-- pv_equiv track=rewrite | github.com/dhruvldrp9/C-To-Python-Agent | c2py-agent/core/parser/c_preprocessor.py | _process_conditionals
-- ===== SOURCE A (Python) =====
-- def _process_conditionals(source: str) -> str:
--     """
--     Process conditional compilation directives (#if, #ifdef, etc.).
--
--     Args:
--         source: C source code as string
--
--     Returns:
--         Processed source code with conditionals evaluated
--     """
--     # This is a simplified implementation. A full implementation would need to
--     # properly evaluate conditions and handle nested conditionals.
--     lines = source.split('\n')
--     processed_lines = []
--     skip_until_endif = False
--
--     for line in lines:
--         if skip_until_endif:
--             if line.strip().startswith('#endif'):
--                 skip_until_endif = False
--             continue
--
--         if line.strip().startswith(('#if', '#ifdef', '#ifndef')):
--             # For now, we'll just skip conditional blocks
--             skip_until_endif = True
--             continue
--
--         processed_lines.append(line)
--
--     return '\n'.join(processed_lines)
-- ===== SOURCE B (Python) =====
-- def _process_conditionals(source: str) -> str:
--     lines = source.split('\n')
--     out = []
--     i = 0
--     n = len(lines)
--     while i < n:
--         line = lines[i]
--         i += 1
--         if line.strip().startswith('#if'):
--             # inner loop: advance past lines until the first '#endif' line is consumed
--             while i < n and not lines[i].strip().startswith('#endif'):
--                 i += 1
--             i += 1  # consume the '#endif' line (or run off the end)
--         else:
--             out.append(line)
--     return '\n'.join(out)
-- ===== Notes on version B (the rewrite author's own statement) =====
-- stated objective: alternative
-- what changed: Replaced the flag-carrying single fold (a skip_until_endif boolean threaded through every line) with an index-driven outer loop that, on an '#if' line, runs an inner find-and-consume loop discarding lines up to and including the first '#endif'.
import Mathlib
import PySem

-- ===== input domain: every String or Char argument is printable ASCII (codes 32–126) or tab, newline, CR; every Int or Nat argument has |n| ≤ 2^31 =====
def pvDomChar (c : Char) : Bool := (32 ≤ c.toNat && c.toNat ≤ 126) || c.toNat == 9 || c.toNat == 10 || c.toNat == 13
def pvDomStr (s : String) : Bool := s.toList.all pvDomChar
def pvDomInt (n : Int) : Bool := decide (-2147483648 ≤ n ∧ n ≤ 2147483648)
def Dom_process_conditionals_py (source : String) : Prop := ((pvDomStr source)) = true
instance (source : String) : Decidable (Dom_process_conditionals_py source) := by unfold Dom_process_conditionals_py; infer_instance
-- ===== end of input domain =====

-- B replaces A's flag-threaded single pass by an index/consume two-level loop (alternative decomposition, same cost).

-- ===== PORT A =====
-- one loop step of A: state = (processed_lines, skip_until_endif)
def pvStepA (st : List String × Bool) (line : String) : List String × Bool :=
  if st.2 then
    if PySem.Str.startswith (PySem.Str.strip line) "#endif" then (st.1, false) else st
  else if PySem.Str.startswith (PySem.Str.strip line) "#if"
       || PySem.Str.startswith (PySem.Str.strip line) "#ifdef"
       || PySem.Str.startswith (PySem.Str.strip line) "#ifndef" then
    (st.1, true)
  else
    (st.1 ++ [line], st.2)

def process_conditionals_py (source : String) : String :=
  PySem.Str.join "\n" ((((PySem.Str.split? source "\n").getD []).foldl pvStepA ([], false)).1)

-- ===== PORT B =====
-- inner while: discard lines up to and including the first '#endif' line
def pvSkipB : List String → List String
  | [] => []
  | l :: rest =>
    if PySem.Str.startswith (PySem.Str.strip l) "#endif" then rest else pvSkipB rest

theorem pvSkipB_length_le : ∀ ls : List String, (pvSkipB ls).length ≤ ls.length := by
  intro ls
  induction ls with
  | nil => simp [pvSkipB]
  | cons l rest ih =>
    simp only [pvSkipB]
    split
    · simp
    · exact Nat.le_succ_of_le ih

-- outer while over the remaining lines
def pvGoB : List String → List String
  | [] => []
  | l :: rest =>
    if PySem.Str.startswith (PySem.Str.strip l) "#if" then pvGoB (pvSkipB rest)
    else l :: pvGoB rest
termination_by ls => ls.length
decreasing_by
  · exact Nat.lt_succ_of_le (pvSkipB_length_le rest)
  · simp

def process_conditionals_py_alt (source : String) : String :=
  PySem.Str.join "\n" (pvGoB ((PySem.Str.split? source "\n").getD []))

-- ===== PRECONDITION & SPEC =====
def Spec_process_conditionals_py (source : String) (out : String) : Prop := out = process_conditionals_py_alt source
instance (source : String) (out : String) : Decidable (Spec_process_conditionals_py source out) := by unfold Spec_process_conditionals_py; infer_instance

-- ===== CLAIM (what is proved, stated in full; the proofs are below) =====
def Claim_equal_process_conditionals_py : Prop := ∀ (source : String), Dom_process_conditionals_py source → Spec_process_conditionals_py source (process_conditionals_py source)

-- ===== LEMMAS AND PROOFS =====

-- '#ifdef'/'#ifndef' prefixes imply the '#if' prefix, so A's triple test equals B's single test
theorem pvIfTriple (s : List Char) :
    (PySem.Chars.startswith s "#if".toList || PySem.Chars.startswith s "#ifdef".toList
      || PySem.Chars.startswith s "#ifndef".toList) = PySem.Chars.startswith s "#if".toList := by
  cases h : PySem.Chars.startswith s "#if".toList with
  | true => simp
  | false =>
    have hb : PySem.Chars.startswith s "#ifdef".toList = false := by
      rw [Bool.eq_false_iff]
      intro hb
      have hp := (PySem.Chars.startswith_iff _ _).mp hb
      have h3 : "#if".toList <+: s := List.IsPrefix.trans (by decide) hp
      rw [(PySem.Chars.startswith_iff _ _).mpr h3] at h
      simp at h
    have hc : PySem.Chars.startswith s "#ifndef".toList = false := by
      rw [Bool.eq_false_iff]
      intro hc
      have hp := (PySem.Chars.startswith_iff _ _).mp hc
      have h3 : "#if".toList <+: s := List.IsPrefix.trans (by decide) hp
      rw [(PySem.Chars.startswith_iff _ _).mpr h3] at h
      simp at h
    rw [hb, hc]
    simp

-- with skip flag set, A's fold consumes through the first '#endif' line, i.e. runs on pvSkipB
theorem pvFoldSkip (ls : List String) (acc : List String) :
    (List.foldl pvStepA (acc, true) ls).1 = (List.foldl pvStepA (acc, false) (pvSkipB ls)).1 := by
  induction ls generalizing acc with
  | nil => simp [pvSkipB]
  | cons l rest ih =>
    simp only [pvSkipB, List.foldl, pvStepA, PySem.Str.startswith_eq, PySem.Str.toList_strip]
    by_cases h : PySem.Chars.startswith (PySem.Chars.strip l.toList) "#endif".toList = true
    · rw [if_pos h, if_pos h]
      simp
    · rw [if_neg h, if_neg h]
      exact ih acc

-- A's fold from a clear flag computes acc ++ pvGoB
theorem pvFoldMain : ∀ ls acc, (List.foldl pvStepA (acc, false) ls).1 = acc ++ pvGoB ls := by
  intro ls
  induction hn : ls.length using Nat.strong_induction_on generalizing ls with
  | _ n ih =>
    cases ls with
    | nil => intro acc; simp [pvGoB]
    | cons l rest =>
      intro acc
      have hgo : pvGoB (l :: rest) =
          if PySem.Chars.startswith (PySem.Chars.strip l.toList) "#if".toList = true
          then pvGoB (pvSkipB rest) else l :: pvGoB rest := by
        simp only [pvGoB, PySem.Str.startswith_eq, PySem.Str.toList_strip]
      have hstep : pvStepA (acc, false) l =
          if PySem.Chars.startswith (PySem.Chars.strip l.toList) "#if".toList = true
          then (acc, true) else (acc ++ [l], false) := by
        simp only [pvStepA, PySem.Str.startswith_eq, PySem.Str.toList_strip]
        rw [if_neg (by simp)]
        rw [pvIfTriple]
      by_cases h : PySem.Chars.startswith (PySem.Chars.strip l.toList) "#if".toList = true
      · rw [hgo, if_pos h]
        simp only [List.foldl, hstep, if_pos h]
        rw [pvFoldSkip]
        exact ih (pvSkipB rest).length (by
          subst hn; exact Nat.lt_succ_of_le (pvSkipB_length_le rest)) _ rfl acc
      · rw [hgo, if_neg h]
        simp only [List.foldl, hstep, if_neg h]
        rw [ih rest.length (by subst hn; simp) _ rfl]
        simp

-- ===== VERDICT (by name: the statement is the Claim_ definition above) =====
theorem process_conditionals_py_spec : Claim_equal_process_conditionals_py := by
  intro source _
  unfold Spec_process_conditionals_py process_conditionals_py process_conditionals_py_alt
  rw [pvFoldMain]
  simp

**What you need to do**
Your answer should be a single number: the count of lines in the entries that contain "intro".

**Exercise output**
7